== Segment start ==
-- pv_equiv track=rewrite | github.com/rogerkratz1-sys/ingarden-project | scripts/motif_stability_test.py | classify_first_violated
-- ===== SOURCE A (Python) =====
-- def classify_first_violated(violated_set, cover_check_order):
--     # 1. GlobalDistortion — many violations (4 or more).
--     if len(violated_set) >= 4:
--         return "GlobalDistortion"
--     # 2. FrontEndMove — violates any front covers (1,3), (1,4), (1,5).
--     front = {(1, 3), (1, 4), (1, 5)}
--     for cov in cover_check_order:
--         if cov in violated_set and cov in front:
--             return "FrontEndMove"
--     # 3. BlockReorderExtreme — violates any block/chain covers among the set
--     bre_set = {(3, 8), (4, 8), (5, 6), (6, 7), (7, 8), (8, 9)}
--     for cov in cover_check_order:
--         if cov in violated_set and cov in bre_set:
--             return "BlockReorderExtreme"
--     # 4. DualClusterOutlier — violates at least one early cover and at least one late cover
--     early = front
--     late = {(9, 10), (10, 11), (11, 12)}
--     if any(c in violated_set for c in early) and any(c in violated_set for c in late):
--         for cov in cover_check_order:
--             if cov in violated_set and (cov in early or cov in late):
--                 return "DualClusterOutlier"
--     # 5. AnchorPreservingDisorder — has violations but does not violate any front covers
--     if len(violated_set) > 0 and not any(c in violated_set for c in front):
--         return "AnchorPreservingDisorder"
--     # 6. Other
--     return "Other"
-- ===== SOURCE B (Python) =====
-- FRONT = {(1, 3), (1, 4), (1, 5)}
-- BRE = {(3, 8), (4, 8), (5, 6), (6, 7), (7, 8), (8, 9)}
-- LATE = {(9, 10), (10, 11), (11, 12)}
--
--
-- def classify_first_violated(violated_set, cover_check_order):
--     if len(violated_set) >= 4:
--         return "GlobalDistortion"
--     # single pass over cover_check_order collecting which categories were hit
--     hit_front = hit_bre = hit_edge = False
--     for cov in cover_check_order:
--         if cov in violated_set:
--             if cov in FRONT:
--                 hit_front = True
--                 hit_edge = True
--             elif cov in BRE:
--                 hit_bre = True
--             elif cov in LATE:
--                 hit_edge = True
--     # unrestricted facts about violated_set (for the step-4 gate and step-5 check)
--     has_front = any(c in violated_set for c in FRONT)
--     has_late = any(c in violated_set for c in LATE)
--     if hit_front:
--         return "FrontEndMove"
--     if hit_bre:
--         return "BlockReorderExtreme"
--     if has_front and has_late and hit_edge:
--         return "DualClusterOutlier"
--     if len(violated_set) > 0 and not has_front:
--         return "AnchorPreservingDisorder"
--     return "Other"
-- ===== Notes on version B (the rewrite author's own statement) =====
-- stated objective: alternative
-- what changed: Replaces A's three separate early-return scans of cover_check_order by one single pass that accumulates hit_front/hit_bre/hit_edge flags, followed by a flat priority decision using the unrestricted violated_set facts.
import Mathlib
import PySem

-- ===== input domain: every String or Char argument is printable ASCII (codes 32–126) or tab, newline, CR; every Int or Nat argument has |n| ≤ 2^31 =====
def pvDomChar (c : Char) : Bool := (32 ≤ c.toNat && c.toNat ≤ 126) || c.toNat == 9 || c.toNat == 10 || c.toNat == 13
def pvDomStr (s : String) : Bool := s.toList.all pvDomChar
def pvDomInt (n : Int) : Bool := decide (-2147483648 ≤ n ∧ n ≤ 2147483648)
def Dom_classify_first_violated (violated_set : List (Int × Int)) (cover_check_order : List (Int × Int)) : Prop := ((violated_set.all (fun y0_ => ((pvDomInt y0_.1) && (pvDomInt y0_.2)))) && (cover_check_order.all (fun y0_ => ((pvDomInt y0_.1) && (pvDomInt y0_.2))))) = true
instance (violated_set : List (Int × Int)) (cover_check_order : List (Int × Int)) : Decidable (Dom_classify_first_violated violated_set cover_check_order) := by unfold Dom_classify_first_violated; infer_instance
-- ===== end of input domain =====

-- B replaces A's three separate early-return scans of cover_check_order by one single pass
-- accumulating hit flags, then a flat priority decision (alternative decomposition, same cost).


-- ===== PORT A =====
-- A's literal constant sets (Python set literals → lists of their distinct elements)
def aFront : List (Int × Int) := [(1, 3), (1, 4), (1, 5)]
def aBre : List (Int × Int) := [(3, 8), (4, 8), (5, 6), (6, 7), (7, 8), (8, 9)]
def aLate : List (Int × Int) := [(9, 10), (10, 11), (11, 12)]

def classify_first_violated (violated_set : List (Int × Int)) (cover_check_order : List (Int × Int)) : String :=
  if violated_set.length ≥ 4 then "GlobalDistortion"
  else if cover_check_order.any (fun cov => violated_set.contains cov && aFront.contains cov) then "FrontEndMove"
  else if cover_check_order.any (fun cov => violated_set.contains cov && aBre.contains cov) then "BlockReorderExtreme"
  else if (aFront.any violated_set.contains && aLate.any violated_set.contains) &&
          cover_check_order.any (fun cov => violated_set.contains cov && (aFront.contains cov || aLate.contains cov)) then
    "DualClusterOutlier"
  else if decide (violated_set.length > 0) && !(aFront.any violated_set.contains) then "AnchorPreservingDisorder"
  else "Other"

-- ===== PORT B =====
def bFRONT : List (Int × Int) := [(1, 3), (1, 4), (1, 5)]
def bBRE : List (Int × Int) := [(3, 8), (4, 8), (5, 6), (6, 7), (7, 8), (8, 9)]
def bLATE : List (Int × Int) := [(9, 10), (10, 11), (11, 12)]

-- the single pass: accumulates (hit_front, hit_bre, hit_edge)
def bLoop (vs : List (Int × Int)) : List (Int × Int) → Bool × Bool × Bool → Bool × Bool × Bool
  | [], st => st
  | cov :: rest, (f, b, e) =>
    bLoop vs rest
      (if vs.contains cov then
        if bFRONT.contains cov then (true, b, true)
        else if bBRE.contains cov then (f, true, e)
        else if bLATE.contains cov then (f, b, true)
        else (f, b, e)
      else (f, b, e))

def classify_first_violated_alt (violated_set : List (Int × Int)) (cover_check_order : List (Int × Int)) : String :=
  if violated_set.length ≥ 4 then "GlobalDistortion"
  else
    let st := bLoop violated_set cover_check_order (false, false, false)
    let hasFront := bFRONT.any violated_set.contains
    let hasLate := bLATE.any violated_set.contains
    if st.1 then "FrontEndMove"
    else if st.2.1 then "BlockReorderExtreme"
    else if hasFront && hasLate && st.2.2 then "DualClusterOutlier"
    else if decide (violated_set.length > 0) && !hasFront then "AnchorPreservingDisorder"
    else "Other"

-- ===== PRECONDITION & SPEC =====
def Spec_classify_first_violated (violated_set : List (Int × Int)) (cover_check_order : List (Int × Int)) (out : String) : Prop := out = classify_first_violated_alt violated_set cover_check_order
instance (violated_set : List (Int × Int)) (cover_check_order : List (Int × Int)) (out : String) : Decidable (Spec_classify_first_violated violated_set cover_check_order out) := by unfold Spec_classify_first_violated; infer_instance

-- ===== CLAIM (what is proved, stated in full; the proofs are below) =====
def Claim_equal_classify_first_violated : Prop := ∀ (violated_set : List (Int × Int)) (cover_check_order : List (Int × Int)), Dom_classify_first_violated violated_set cover_check_order → Spec_classify_first_violated violated_set cover_check_order (classify_first_violated violated_set cover_check_order)

-- ===== LEMMAS AND PROOFS =====

-- the three category sets are pairwise disjoint
theorem bLoop_eq (vs : List (Int × Int)) :
    ∀ (order : List (Int × Int)) (f b e : Bool),
      bLoop vs order (f, b, e) =
        (f || order.any (fun c => vs.contains c && bFRONT.contains c),
         b || order.any (fun c => vs.contains c && bBRE.contains c),
         e || order.any (fun c => vs.contains c && (bFRONT.contains c || bLATE.contains c))) := by
  intro order
  induction order with
  | nil => intro f b e; simp [bLoop]
  | cons c rest ih =>
    intro f b e
    simp only [bLoop, List.any_cons]
    by_cases hv : c ∈ vs <;>
      by_cases hf : c ∈ bFRONT <;>
        by_cases hb : c ∈ bBRE <;>
          by_cases hl : c ∈ bLATE
    all_goals try simp [hv, hf, hb, hl, ih]
    -- remaining goals have contradictory membership hypotheses (the three sets are disjoint)
    all_goals (exfalso; revert hf hb hl; obtain ⟨x, y⟩ := c;
               simp [bFRONT, bBRE, bLATE, Prod.ext_iff]; omega)

theorem classify_eq (vs order : List (Int × Int)) :
    classify_first_violated vs order = classify_first_violated_alt vs order := by
  unfold classify_first_violated classify_first_violated_alt
  rw [bLoop_eq]
  rfl

-- ===== VERDICT (by name: the statement is the Claim_ definition above) =====
theorem classify_first_violated_spec : Claim_equal_classify_first_violated := by
  intro vs order _
  unfold Spec_classify_first_violated
  exact classify_eq vs order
== Segment end ==
» Instructions to follow: Each line in the material with "violations" in it must be reported.

» Problem solution:
--     # 1. GlobalDistortion — many violations (4 or more).
--     # 5. AnchorPreservingDisorder — has violations but does not violate any front covers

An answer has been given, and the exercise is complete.